Les villages sont devenus, selon M. Rigg, des lieux de populations diverses ayant des statuts différents. De plus en plus, les ménages perçoivent des revenus à l’extérieur du village et les personnes sont souvent plus enclines à faire des achats en dehors du village.

«Parfois, les changements sont vraiment spectaculaires, de sorte que l’on peut voir comment ces villages sont remodelés», déclare M. Rigg. «Les villageois dans la plupart des pays d’Asie du Sud-Est n’ont pas perdu leurs terres – ce qui libère des personnes pour travailler ailleurs.»

Des sources diversifiées du revenu peuvent permettre aux gens de garder leurs terres, même s’ils ne peuvent pas la cultiver eux-mêmes, ajoute-t-il.

Les agriculteurs vieillissent, ce qui mène à une «gériatrification» de l’agriculture. De nombreux changements dans les pratiques agricoles, y compris la mécanisation, la désintensification et les conversions de cultures, sont liés d’une manière ou d’une autre à la migration, déclare M. Rigg.

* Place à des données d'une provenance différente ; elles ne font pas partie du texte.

-- pv_equiv track=rewrite | github.com/jbrijs/topic-study | DSA/Graphs/BreadthFirstSearch/code/bfs.py | bfs
-- ===== SOURCE A (Python) =====
-- from collections import deque
--
-- def bfs(graph, source):
--
--     visited = set()
--     queue = deque()
--     queue.append(source)
--
--     while len(queue) > 0:
--         v = queue.popleft()
--         if v not in visited:
--             visited.add(v)
--             for u in graph[v]:
--                 if u not in visited:
--                     queue.append(u)
--
--     return visited
-- ===== SOURCE B (Python) =====
-- def bfs(graph, source):
--     visited = set()
--     frontier = {source}
--     while frontier:
--         new = {u for v in frontier for u in graph[v] if u not in visited}
--         visited |= frontier
--         frontier = new - visited
--     return visited
-- ===== Notes on version B (the rewrite author's own statement) =====
-- stated objective: alternative
-- what changed: Replaces the one-node-at-a-time deque BFS (which re-checks visited at pop time and enqueues duplicates) by a level-synchronous set BFS that expands a whole frontier layer per iteration with set operations and never holds duplicates.
import Mathlib
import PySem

«La recherche soulève la possibilité que urbain et rural ne soient pas des catégories mutuellement exclusives, mais co-existantes et contemporaines – la migration et la mobilité rendent les espaces ruraux urbains et les espaces urbains ruraux en apportant des caractéristiques urbaines aux villages ruraux», dit-il. Il ajoute qu’il est important de redessiner les frontières afin de suivre les évolutions.

Les changements migratoires ont de nombreuses implications sur les forêts et les politiques forestières.

«Tout comme il est nécessaire de voir les changements agraires dans un contexte plus large, de situer notre compréhension de l’agraire vis-à-vis du non-agraire, les forêts doivent être considérées comme reflétant en partie les processus – sociaux, économiques et environnementaux – en cours dans les paysages non forestiers, y compris urbains», déclare M. Rigg.